Kulturstaatsministerin Claudia Roth verurteilte Übergriffe in der Kultur grundsätzlich: "Patriarchales Mackertum und sexuelle Übergriffe haben in der Musikbranche, wie überhaupt in Kunst und Kultur und auch überall sonst, nichts mehr zu suchen", sagte die Grünen-Politikerin der Deutschen Presse-Agentur in Berlin. Sie begrüße den Mut vieler junger Frauen, offen über ihre teilweise traumatischen Erlebnisse zu sprechen.

Sechs Männer knien am Bühnenrand.
02.06.2023: Rammstein am Ende des Konzerts in Odense, DänemarkBild: Sebastian Dammark/Gonzales Photo/picture alliance

Die deutsche Bundesfamilienministerin Lisa Paus hat von der Musikindustrie konkrete Veränderungen gefordert. "Sexuelle Übergriffe kommen in allen Lebenslagen vor. Auch auf Festivals oder Konzerten treffen sehr viele Menschen an einem Ort aufeinander, dazu kommen oft Alkohol und Drogen, was die Hemmschwelle bei Tätern senkt und die Opfer orientierungslos machen kann." Das sei nicht neu, aber es müsse darüber geredet werden, wie gerade junge Menschen besser geschützt werden könnten.

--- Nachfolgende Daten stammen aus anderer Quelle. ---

-- pv_equiv track=rewrite | github.com/raghavagps/FluSPred | getDPC.py | get_dpc
-- ===== SOURCE A (Python) =====
-- from itertools import permutations
--
-- def get_dpc(sequence):
--   unique_amino_acids = list(set(sequence))
--   #get permutations
--   total_dpc_permutation = list(permutations(unique_amino_acids,2))
--   #adding the permutation of an amino acid with itself
--   for amino_acid in unique_amino_acids:
--     total_dpc_permutation.append((amino_acid,amino_acid))
--   #the list is a list of tuples, converting to a list of strings
--   final_dpc_columns = []
--   for dpc_perm in total_dpc_permutation:
--     final_dpc_columns.append("".join(dpc_perm))
--   dpc_freq = {}
--   for dpc in final_dpc_columns:
--     dpc_freq[dpc] = sequence.count(dpc)
--
--   return dpc_freq
-- ===== SOURCE B (Python) =====
-- def get_dpc(sequence):
--   # One pass over the sequence: count each adjacent distinct pair directly, and
--   # pair up equal neighbours greedily (an 'avail' flag) to reproduce Python's
--   # non-overlapping str.count for the doubled-letter keys; then fill the key
--   # table from that counter instead of scanning the sequence once per key.
--   cnt = {}
--   prev = None
--   avail = False
--   for ch in sequence:
--     if prev is None:
--       avail = True
--     elif ch == prev:
--       if avail:
--         key = ch + ch
--         cnt[key] = cnt.get(key, 0) + 1
--         avail = False
--       else:
--         avail = True
--     else:
--       key = prev + ch
--       cnt[key] = cnt.get(key, 0) + 1
--       avail = True
--     prev = ch
--   unique = list(dict.fromkeys(sequence))
--   dpc_freq = {}
--   for a in unique:
--     for b in unique:
--       if b != a:
--         dpc_freq[a + b] = cnt.get(a + b, 0)
--   for a in unique:
--     dpc_freq[a + a] = cnt.get(a + a, 0)
--   return dpc_freq
-- ===== Notes on version B (the rewrite author's own statement) =====
-- stated objective: alternative
-- what changed: Instead of scanning the sequence once per key (sequence.count for each of the k^2 dipeptide keys), B makes a single left-to-right pass that counts adjacent pairs, pairing equal neighbours greedily to reproduce str.count's non-overlapping semantics for doubled-letter keys, and then fills the key table from that counter.
import Mathlib
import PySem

Sie lade die Musikbranche ein, dem Bündnis "Gemeinsam gegen Sexismus" beizutreten, einem breiten Zusammenschluss aus Politik, Wirtschaft, Verwaltung, Medien, Kultur und Zivilgesellschaft. Der Bundesverband der Konzert- und Veranstaltungswirtschaft (BDKV) zeigte sich offen: Der Verband sei mit dem Ministerium im Gespräch, "um diesen wichtigen Prozess gemeinsam voranzubringen", so ein Sprecher.